In my quest to find interesting problems for my students, I have often gone back in time to articles from the past. I've just found one, and it has me a bit flummoxed…
"If a glass tube, 36 inches long, closed at top, be sunk perpendicularly into water, till its lower, or open end be 30 inches below the surface of the water,; how high will the water rise within the tube[,] the quicksilver in the common barometer at the same time standing at 29 1/2 inches?" (1798)

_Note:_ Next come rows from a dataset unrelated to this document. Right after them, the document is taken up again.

-- pv_equiv track=rewrite | github.com/alex-yung-github/AI | Crosswords/crosswords.py | findNeededInfo
-- ===== SOURCE A (Python) =====
-- def findNeededInfo(board):
--     stringboard = ""
--     for i in board.keys():
--         for x in range(len(board[i])):
--             stringboard += board[i][x][0]
--     number = stringboard.count("-")
--     bs = stringboard.count("#")
--     return(number, bs)
-- ===== SOURCE B (Python) =====
-- def findNeededInfo(board):
--     dashes = 0
--     blocks = 0
--     for i in board.keys():
--         for word in board[i]:
--             c = word[0]
--             if c == "-":
--                 dashes += 1
--             elif c == "#":
--                 blocks += 1
--     return (dashes, blocks)
-- ===== Notes on version B (the rewrite author's own statement) =====
-- stated objective: simpler
-- what changed: B replaces A's build-a-string-of-first-chars-then-scan-it-twice-with-.count by a single pass that iterates each row's words directly and maintains two integer counters.
import Mathlib
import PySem

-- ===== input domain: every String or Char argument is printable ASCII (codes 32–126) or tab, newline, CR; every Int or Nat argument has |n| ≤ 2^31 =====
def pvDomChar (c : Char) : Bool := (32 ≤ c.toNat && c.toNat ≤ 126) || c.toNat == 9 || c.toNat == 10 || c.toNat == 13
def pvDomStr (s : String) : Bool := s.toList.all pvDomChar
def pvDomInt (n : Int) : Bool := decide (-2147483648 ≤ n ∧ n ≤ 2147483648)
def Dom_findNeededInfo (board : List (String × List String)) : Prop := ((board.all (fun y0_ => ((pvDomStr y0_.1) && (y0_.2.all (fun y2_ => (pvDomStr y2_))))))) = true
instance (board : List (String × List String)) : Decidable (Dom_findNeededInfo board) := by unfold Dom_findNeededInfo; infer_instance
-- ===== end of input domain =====

-- B replaces A's build-a-string-of-first-chars-then-count-twice by one pass with two counters.

-- ===== PORT A =====
-- board[i][x][0]: on an empty word Python raises IndexError (pyGet? = none); Pre_ excludes that, the port pads with ' ' there.
def findNeededInfo (board : List (String × List String)) : Int × Int :=
  let stringboard : List Char := board.foldl (fun sb p =>
    (PySem.List.pyRange 0 (p.2.length : Int) 1).foldl
      (fun sb2 x => sb2 ++ [(PySem.Str.pyGet? (PySem.List.pyGetD p.2 x "") 0).getD ' ']) sb) []
  ((PySem.Chars.count stringboard ['-'] : Int), (PySem.Chars.count stringboard ['#'] : Int))

-- ===== PORT B =====
-- word[0]: same access as A; the unreached empty-word case (outside Pre_) leaves the counters unchanged.
def findNeededInfo_alt (board : List (String × List String)) : Int × Int :=
  board.foldl (fun acc p =>
    p.2.foldl (fun acc2 word =>
      match PySem.Str.pyGet? word 0 with
      | some c => if c = '-' then (acc2.1 + 1, acc2.2)
                  else if c = '#' then (acc2.1, acc2.2 + 1)
                  else acc2
      | none => acc2) acc) ((0 : Int), (0 : Int))

-- ===== PRECONDITION & SPEC =====
-- Pre_ excludes boards containing an empty word, on which A's board[i][x][0] raises IndexError.
def Pre_findNeededInfo (board : List (String × List String)) : Prop :=
  ∀ p ∈ board, ∀ s ∈ p.2, s ≠ ""
instance (board : List (String × List String)) : Decidable (Pre_findNeededInfo board) := by unfold Pre_findNeededInfo; infer_instance
def pvWitness_findNeededInfo : (List (String × List String)) := [("a", ["-cat", "#", "dog"]), ("b", ["--"])]
def Spec_findNeededInfo (board : List (String × List String)) (out : Int × Int) : Prop := out = findNeededInfo_alt board
instance (board : List (String × List String)) (out : Int × Int) : Decidable (Spec_findNeededInfo board out) := by unfold Spec_findNeededInfo; infer_instance

-- ===== CLAIM (what is proved, stated in full; the proofs are below) =====
def Claim_equal_findNeededInfo : Prop := ∀ (board : List (String × List String)), Dom_findNeededInfo board → Pre_findNeededInfo board → Spec_findNeededInfo board (findNeededInfo board)

-- ===== LEMMAS AND PROOFS =====

-- first char of a word, as A's port reads it
def pvFirst (s : String) : Char := (PySem.Str.pyGet? s 0).getD ' '

lemma pyGet?_of_ne_empty (s : String) (h : s ≠ "") :
    PySem.Str.pyGet? s 0 = some (pvFirst s) := by
  have hl : s.toList ≠ [] := by
    intro hn; exact h (String.toList_inj.mp (by rw [hn]; rfl))
  cases hcs : s.toList with
  | nil => exact absurd hcs hl
  | cons c t => simp [pvFirst, PySem.Chars.pyGet?_eq_listPyGet?, PySem.List.pyGet?, PySem.List.pyIdx?, hcs]

-- Python's s.count(sub) for a one-char sub is List.count
lemma chars_count_go_singleton (c : Char) (s : List Char) (fuel acc : Nat) (h : s.length ≤ fuel) :
    PySem.Chars.count.go [c] fuel s acc = acc + s.count c := by
  induction s generalizing fuel acc with
  | nil => cases fuel <;> simp [PySem.Chars.count.go]
  | cons x t ih =>
    cases fuel with
    | zero => simp at h
    | succ n =>
      rw [PySem.Chars.count.go]
      by_cases hx : x = c
      · simp [hx, List.isPrefixOf, ih _ _ (by simpa using h)]
        omega
      · simp [List.isPrefixOf, hx, Ne.symm hx, ih _ _ (by simpa using h)]

lemma chars_count_singleton (s : List Char) (c : Char) :
    PySem.Chars.count s [c] = s.count c := by
  simp [PySem.Chars.count, chars_count_go_singleton c s s.length 0 le_rfl]

-- A's stringboard is the flat list of first chars
lemma stringboard_eq (board : List (String × List String)) (sb : List Char) :
    board.foldl (fun sb p =>
      (PySem.List.pyRange 0 (p.2.length : Int) 1).foldl
        (fun sb2 x => sb2 ++ [(PySem.Str.pyGet? (PySem.List.pyGetD p.2 x "") 0).getD ' ']) sb) sb
    = sb ++ board.flatMap (fun p => p.2.map pvFirst) := by
  induction board generalizing sb with
  | nil => simp
  | cons p bs ih =>
    rw [List.foldl_cons,
      PySem.List.foldl_pyRange_zero_pyGetD' p.2 ""
        (fun sb2 cell => sb2 ++ [(PySem.Str.pyGet? cell 0).getD ' ']) sb,
      PySem.List.foldl_append_singleton_eq_map, ih]
    simp [pvFirst]

-- B's counters accumulate the two counts over one row
lemma alt_row (cells : List String) (h : ∀ s ∈ cells, s ≠ "") (a b : Int) :
    cells.foldl (fun acc2 word =>
      match PySem.Str.pyGet? word 0 with
      | some c => if c = '-' then (acc2.1 + 1, acc2.2)
                  else if c = '#' then (acc2.1, acc2.2 + 1)
                  else acc2
      | none => acc2) (a, b)
    = (a + ((cells.map pvFirst).count '-' : Int), b + ((cells.map pvFirst).count '#' : Int)) := by
  induction cells generalizing a b with
  | nil => simp
  | cons w t ih =>
    have hw := pyGet?_of_ne_empty w (h w (by simp))
    have ht : ∀ s ∈ t, s ≠ "" := fun s hs => h s (by simp [hs])
    rw [List.foldl_cons, hw]
    by_cases h1 : pvFirst w = '-'
    · simp only [h1, ih ht]
      simp only [List.map_cons, h1, List.count_cons, Prod.ext_iff]
      constructor <;> push_cast <;> simp <;> omega
    · by_cases h2 : pvFirst w = '#'
      · simp only [h2, ih ht]
        simp only [List.map_cons, h2, List.count_cons, Prod.ext_iff]
        constructor <;> push_cast <;> simp <;> omega
      · simp only [if_neg h1, if_neg h2, ih ht]
        simp only [List.map_cons, List.count_cons, Prod.ext_iff]
        constructor <;> push_cast <;> simp [h1, h2]

-- B's counters accumulate the two counts over the whole board
lemma alt_fold (board : List (String × List String)) (h : ∀ p ∈ board, ∀ s ∈ p.2, s ≠ "") (a b : Int) :
    board.foldl (fun acc p =>
      p.2.foldl (fun acc2 word =>
        match PySem.Str.pyGet? word 0 with
        | some c => if c = '-' then (acc2.1 + 1, acc2.2)
                    else if c = '#' then (acc2.1, acc2.2 + 1)
                    else acc2
        | none => acc2) acc) (a, b)
    = (a + ((board.flatMap (fun p => p.2.map pvFirst)).count '-' : Int),
       b + ((board.flatMap (fun p => p.2.map pvFirst)).count '#' : Int)) := by
  induction board generalizing a b with
  | nil => simp
  | cons p bs ih =>
    have hp : ∀ s ∈ p.2, s ≠ "" := fun s hs => h p (by simp) s hs
    have hbs : ∀ q ∈ bs, ∀ s ∈ q.2, s ≠ "" := fun q hq => h q (by simp [hq])
    rw [List.foldl_cons, alt_row p.2 hp a b, ih hbs]
    simp only [List.flatMap_cons, List.count_append, Prod.ext_iff]
    constructor <;> push_cast <;> ring

-- ===== VERDICT (by name: the statement is the Claim_ definition above) =====
theorem findNeededInfo_spec : Claim_equal_findNeededInfo := by
  intro board _ hpre
  unfold Spec_findNeededInfo findNeededInfo findNeededInfo_alt
  rw [stringboard_eq board [], alt_fold board hpre 0 0]
  simp [chars_count_singleton]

I realize that for such problems, the 'norm' in freshman physics is for a vacuum to be at the top of the tube -- now we have air in the upper portion exerting a pressure downward… In any event, I am struggling to arrive at the stated formulation, given in 1799:
"Let l=36 inches the length of the tube, b=30 inches the part immersed, x=the height of the water in the tube, and f=413 inches, the height of a column of water equal to the pressure of the atmosphere, when the quicksilver stands at 29 1/2 inches. Then, since the spaces occupied by the same quantity of air, are reciprocally as the compressing forces… (lf)/(l-x) +x = b + f, and x = 2.2654115 inches."
1. What is the "modern" law/principle that gives: "...the spaces occupied by the same quantity of air, are reciprocally as the compressing forces…"
2. Is there a way to formulate this problem in terms of hydrostatics for freshman physics -- I think it would be cool to show it to them, and maybe do the demo.